Posté à 5h00
Vincent Larin La Presse
Les élus de la communauté maritime des Îles-de-la-Madeleine ont déposé un projet de règlement lors de leur dernière rencontre mardi dernier. Si elle est approuvée comme prévu dans les prochains mois, une redevance de 30 $ devra être acquittée par toute personne âgée de 13 ans et plus se rendant dans l’archipel à partir de 2023 et dont le lieu de résidence ne s’y trouve pas. Le calcul est simple, explique le maire suppléant Gaétan Richard. “La durée moyenne de séjour sur les îles est de 10,3 jours.

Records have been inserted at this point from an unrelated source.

-- pv_equiv track=rewrite | github.com/casper01/AdventOfCode2018 | 18/main.py | resourceValue
-- ===== SOURCE A (Python) =====
-- def resourceValue(grid):
--     wood = 0
--     lumb = 0
--     for line in grid:
--         for cell in line:
--             if cell == '|':
--                 wood += 1
--             elif cell == '#':
--                 lumb += 1
--     return wood * lumb
-- ===== SOURCE B (Python) =====
-- from bisect import bisect_left, bisect_right
--
-- def resourceValue(grid):
--     cells = sorted(c for line in grid for c in line)
--
--     def occurrences(x):
--         return bisect_right(cells, x) - bisect_left(cells, x)
--
--     return occurrences('|') * occurrences('#')
-- ===== Notes on version B (the rewrite author's own statement) =====
-- stated objective: alternative
-- what changed: Instead of one branch-updated counting pass, B sorts the flattened cells and obtains each symbol's multiplicity as the width of its run via two binary searches (bisect_right - bisect_left), then multiplies.
import Mathlib
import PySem

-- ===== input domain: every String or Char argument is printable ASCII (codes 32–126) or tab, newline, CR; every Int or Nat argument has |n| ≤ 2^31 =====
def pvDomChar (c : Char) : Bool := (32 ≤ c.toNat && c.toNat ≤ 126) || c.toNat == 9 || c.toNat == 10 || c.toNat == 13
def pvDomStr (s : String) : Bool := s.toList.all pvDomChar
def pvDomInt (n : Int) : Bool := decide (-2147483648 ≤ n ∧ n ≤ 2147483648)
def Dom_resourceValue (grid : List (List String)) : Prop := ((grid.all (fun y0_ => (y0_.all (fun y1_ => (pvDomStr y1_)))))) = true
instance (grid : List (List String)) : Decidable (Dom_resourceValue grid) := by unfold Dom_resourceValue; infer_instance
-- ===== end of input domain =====

-- B replaces A's single branch-updated counting pass by sort + binary search: it sorts the
-- flattened cells and reads each symbol's multiplicity off as bisect_right - bisect_left
-- (alternative algorithm; not faster).


-- ===== PORT A =====
def resourceValue (grid : List (List String)) : Int :=
  let (wood, lumb) := grid.foldl (fun (acc : Int × Int) line =>
    line.foldl (fun (acc : Int × Int) cell =>
      if cell = "|" then (acc.1 + 1, acc.2)
      else if cell = "#" then (acc.1, acc.2 + 1)
      else acc) acc) (0, 0)
  wood * lumb

-- ===== PORT B =====
def resourceValue_alt (grid : List (List String)) : Int :=
  let cells := PySem.List.sorted (grid.flatMap (fun line => line)) (fun c => c) false
  let occurrences := fun (x : String) =>
    (PySem.List.bisectRight cells x : Int) - (PySem.List.bisectLeft cells x : Int)
  occurrences "|" * occurrences "#"

-- ===== PRECONDITION & SPEC =====
def Spec_resourceValue (grid : List (List String)) (out : Int) : Prop := out = resourceValue_alt grid
instance (grid : List (List String)) (out : Int) : Decidable (Spec_resourceValue grid out) := by unfold Spec_resourceValue; infer_instance

-- ===== CLAIM (what is proved, stated in full; the proofs are below) =====
def Claim_equal_resourceValue : Prop := ∀ (grid : List (List String)), Dom_resourceValue grid → Spec_resourceValue grid (resourceValue grid)

-- ===== LEMMAS AND PROOFS =====

-- A's inner loop adds the per-line counts of "|" and "#".
theorem rv_inner (line : List String) (w l : Int) :
    line.foldl (fun (acc : Int × Int) cell =>
      if cell = "|" then (acc.1 + 1, acc.2)
      else if cell = "#" then (acc.1, acc.2 + 1)
      else acc) (w, l)
    = (w + line.count "|", l + line.count "#") := by
  induction line generalizing w l with
  | nil => simp
  | cons c cs ih =>
    simp only [List.foldl_cons, List.count_cons]
    by_cases h1 : c = "|"
    · simp [h1, ih]; ring
    · by_cases h2 : c = "#"
      · simp [h2, ih]; ring
      · simp [h1, h2, ih]

-- A's double loop counts "|" and "#" over the flattened grid.
theorem rv_outer (grid : List (List String)) (w l : Int) :
    grid.foldl (fun (acc : Int × Int) line =>
      line.foldl (fun (acc : Int × Int) cell =>
        if cell = "|" then (acc.1 + 1, acc.2)
        else if cell = "#" then (acc.1, acc.2 + 1)
        else acc) acc) (w, l)
    = (w + ((grid.flatMap (fun line => line)).count "|"),
       l + ((grid.flatMap (fun line => line)).count "#")) := by
  induction grid generalizing w l with
  | cons g gs ih =>
    simp only [List.foldl_cons, List.flatMap_cons, List.count_append, rv_inner, ih]
    rw [Prod.ext_iff]; constructor <;> push_cast <;> ring
  | nil => simp

-- In a ≤-sorted list indices are monotone.
theorem pv_sorted_mono (xs : List String) (hpw : xs.Pairwise (· ≤ ·))
    (j k : Nat) (hk : k < xs.length) (hjk : j ≤ k) : xs[j]'(by omega) ≤ xs[k] := by
  rcases Nat.lt_or_ge j k with h | h
  · exact (List.pairwise_iff_getElem.mp hpw) j k (by omega) hk h
  · have : j = k := by omega
    subst this; exact le_refl _

-- Invariant of PySem's bisect_left loop on a ≤-sorted String list.
-- (PySem.List.bisectLeft_spec/bisectRight_spec exist only for Int lists; our cells are Strings,
--  so the String instances are proved here.)
theorem pv_bl_loop (xs : List String) (x : String) (hpw : xs.Pairwise (· ≤ ·)) :
    ∀ (fuel lo hi : Nat), lo ≤ hi → hi ≤ xs.length → hi - lo ≤ fuel →
      (∀ j (hj : j < xs.length), j < lo → xs[j] < x) →
      (∀ j (hj : j < xs.length), hi ≤ j → x ≤ xs[j]) →
      PySem.List.bisectLeftLoop xs x fuel lo hi ≤ xs.length ∧
      (∀ j (hj : j < xs.length), j < PySem.List.bisectLeftLoop xs x fuel lo hi → xs[j] < x) ∧
      (∀ j (hj : j < xs.length), PySem.List.bisectLeftLoop xs x fuel lo hi ≤ j → x ≤ xs[j]) := by
  intro fuel
  induction fuel with
  | zero =>
    intro lo hi h1 h2 h3 hL hR
    have : hi = lo := by omega
    subst this
    have e : PySem.List.bisectLeftLoop xs x 0 hi hi = hi := rfl
    rw [e]
    exact ⟨by omega, hL, hR⟩
  | succ n ih =>
    intro lo hi h1 h2 h3 hL hR
    rw [PySem.List.bisectLeftLoop]
    by_cases hlt : lo < hi
    · simp only [hlt, if_true]
      have hm : (lo + hi) / 2 < xs.length := by omega
      rw [List.getElem?_eq_getElem hm]
      by_cases hy : xs[(lo+hi)/2] < x
      · simp only [hy, if_true]
        exact ih ((lo+hi)/2 + 1) hi (by omega) h2 (by omega)
          (fun j hj hjlt => lt_of_le_of_lt (pv_sorted_mono xs hpw j ((lo+hi)/2) hm (by omega)) hy)
          hR
      · simp only [hy, if_false]
        have hx : x ≤ xs[(lo+hi)/2] := le_of_not_gt hy
        exact ih lo ((lo+hi)/2) (by omega) (by omega) (by omega) hL
          (fun j hj hge => hx.trans (pv_sorted_mono xs hpw ((lo+hi)/2) j hj hge))
    · simp only [hlt, if_false]
      have : hi = lo := by omega
      subst this
      exact ⟨by omega, hL, hR⟩

-- Invariant of PySem's bisect_right loop on a ≤-sorted String list.
theorem pv_br_loop (xs : List String) (x : String) (hpw : xs.Pairwise (· ≤ ·)) :
    ∀ (fuel lo hi : Nat), lo ≤ hi → hi ≤ xs.length → hi - lo ≤ fuel →
      (∀ j (hj : j < xs.length), j < lo → xs[j] ≤ x) →
      (∀ j (hj : j < xs.length), hi ≤ j → x < xs[j]) →
      PySem.List.bisectRightLoop xs x fuel lo hi ≤ xs.length ∧
      (∀ j (hj : j < xs.length), j < PySem.List.bisectRightLoop xs x fuel lo hi → xs[j] ≤ x) ∧
      (∀ j (hj : j < xs.length), PySem.List.bisectRightLoop xs x fuel lo hi ≤ j → x < xs[j]) := by
  intro fuel
  induction fuel with
  | zero =>
    intro lo hi h1 h2 h3 hL hR
    have : hi = lo := by omega
    subst this
    have e : PySem.List.bisectRightLoop xs x 0 hi hi = hi := rfl
    rw [e]
    exact ⟨by omega, hL, hR⟩
  | succ n ih =>
    intro lo hi h1 h2 h3 hL hR
    rw [PySem.List.bisectRightLoop]
    by_cases hlt : lo < hi
    · simp only [hlt, if_true]
      have hm : (lo + hi) / 2 < xs.length := by omega
      rw [List.getElem?_eq_getElem hm]
      by_cases hy : x < xs[(lo+hi)/2]
      · simp only [hy, if_true]
        exact ih lo ((lo+hi)/2) (by omega) (by omega) (by omega) hL
          (fun j hj hge => hy.trans_le (pv_sorted_mono xs hpw ((lo+hi)/2) j hj hge))
      · simp only [hy, if_false]
        have hx : xs[(lo+hi)/2] ≤ x := le_of_not_gt hy
        exact ih ((lo+hi)/2 + 1) hi (by omega) h2 (by omega)
          (fun j hj hjlt => (pv_sorted_mono xs hpw j ((lo+hi)/2) hm (by omega)).trans hx)
          hR
    · simp only [hlt, if_false]
      have : hi = lo := by omega
      subst this
      exact ⟨by omega, hL, hR⟩

-- On a ≤-sorted list, bisect_right - bisect_left is the multiplicity of x.
theorem pv_bisect_count (s : List String) (x : String) (hpw : s.Pairwise (· ≤ ·)) :
    (PySem.List.bisectRight s x : Int) - (PySem.List.bisectLeft s x : Int) = s.count x := by
  obtain ⟨hbl1, hbl2, hbl3⟩ := pv_bl_loop s x hpw s.length 0 s.length (by omega) (le_refl _)
    (by omega) (by omega) (by omega)
  obtain ⟨hbr1, hbr2, hbr3⟩ := pv_br_loop s x hpw s.length 0 s.length (by omega) (le_refl _)
    (by omega) (by omega) (by omega)
  set bl := PySem.List.bisectLeftLoop s x s.length 0 s.length with hbldef
  set br := PySem.List.bisectRightLoop s x s.length 0 s.length with hbrdef
  have hble : bl ≤ br := by
    by_contra h
    have hblt : br < bl := by omega
    have hbrlen : br < s.length := lt_of_lt_of_le hblt hbl1
    exact absurd ((hbl2 br hbrlen hblt).trans' (hbr3 br hbrlen (le_refl _))) (lt_irrefl _)
  have hsplit : s = s.take bl ++ ((s.drop bl).take (br - bl) ++ s.drop br) := by
    have h1 : s.drop br = (s.drop bl).drop (br - bl) := by
      rw [List.drop_drop]; congr 1; omega
    rw [h1, List.take_append_drop, List.take_append_drop]
  have c1 : (s.take bl).count x = 0 := by
    rw [List.count_eq_zero]
    intro hmem
    obtain ⟨i, hi, hix⟩ := List.mem_iff_getElem.mp hmem
    have hi' : i < bl := by simp at hi; omega
    have hilen : i < s.length := by omega
    rw [List.getElem_take] at hix
    exact absurd (hix ▸ hbl2 i hilen hi') (lt_irrefl _)
  have c3 : (s.drop br).count x = 0 := by
    rw [List.count_eq_zero]
    intro hmem
    obtain ⟨i, hi, hix⟩ := List.mem_iff_getElem.mp hmem
    have hilen : br + i < s.length := by simp at hi; omega
    rw [List.getElem_drop] at hix
    exact absurd (hix ▸ hbr3 (br + i) hilen (by omega)) (lt_irrefl _)
  have hmidlen : ((s.drop bl).take (br - bl)).length = br - bl := by
    simp; omega
  have c2 : ((s.drop bl).take (br - bl)).count x = br - bl := by
    have hall : ∀ b ∈ (s.drop bl).take (br - bl), x = b := by
      intro b hb
      obtain ⟨i, hi, hib⟩ := List.mem_iff_getElem.mp hb
      rw [hmidlen] at hi
      have hilen : bl + i < s.length := by omega
      rw [List.getElem_take, List.getElem_drop] at hib
      have h1 : x ≤ s[bl + i] := hbl3 (bl + i) hilen (by omega)
      have h2 : s[bl + i] ≤ x := hbr2 (bl + i) hilen (by omega)
      rw [← hib]
      exact le_antisymm h1 h2
    have := List.count_eq_length.mpr hall
    rw [hmidlen] at this
    exact this
  have : s.count x = br - bl := by
    conv_lhs => rw [hsplit]
    rw [List.count_append, List.count_append, c1, c2, c3]
    omega
  unfold PySem.List.bisectLeft PySem.List.bisectRight
  rw [← hbldef, ← hbrdef, this]
  omega

-- ===== VERDICT (by name: the statement is the Claim_ definition above) =====
theorem resourceValue_spec : Claim_equal_resourceValue := by
  intro grid _
  unfold Spec_resourceValue resourceValue resourceValue_alt
  have hperm := PySem.List.sorted_perm (grid.flatMap (fun line => line)) (fun c => c) false
  have hpw : (PySem.List.sorted (grid.flatMap (fun line => line)) (fun c => c) false).Pairwise
      (· ≤ ·) := by
    simpa using PySem.List.sorted_pairwise (grid.flatMap (fun line => line)) (fun c => c)
  simp only [rv_outer, zero_add, pv_bisect_count _ _ hpw, hperm.count_eq]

Alors on s’est dit : 30$ c’est comme 3$ par jour pour accéder à tout le territoire, parce qu’il n’y a pas de stationnement payant, pas de parc payant. » Mais si tout est gratuit pour les visiteurs, ce qui est surprenant pour beaucoup, souligne le maire, le passage d’environ 70 000 touristes chaque année a cependant un coût. « Cela met beaucoup de pression sur le territoire, notamment pour la gestion des matières résiduelles. Cela apporte beaucoup de déchets », dit-il.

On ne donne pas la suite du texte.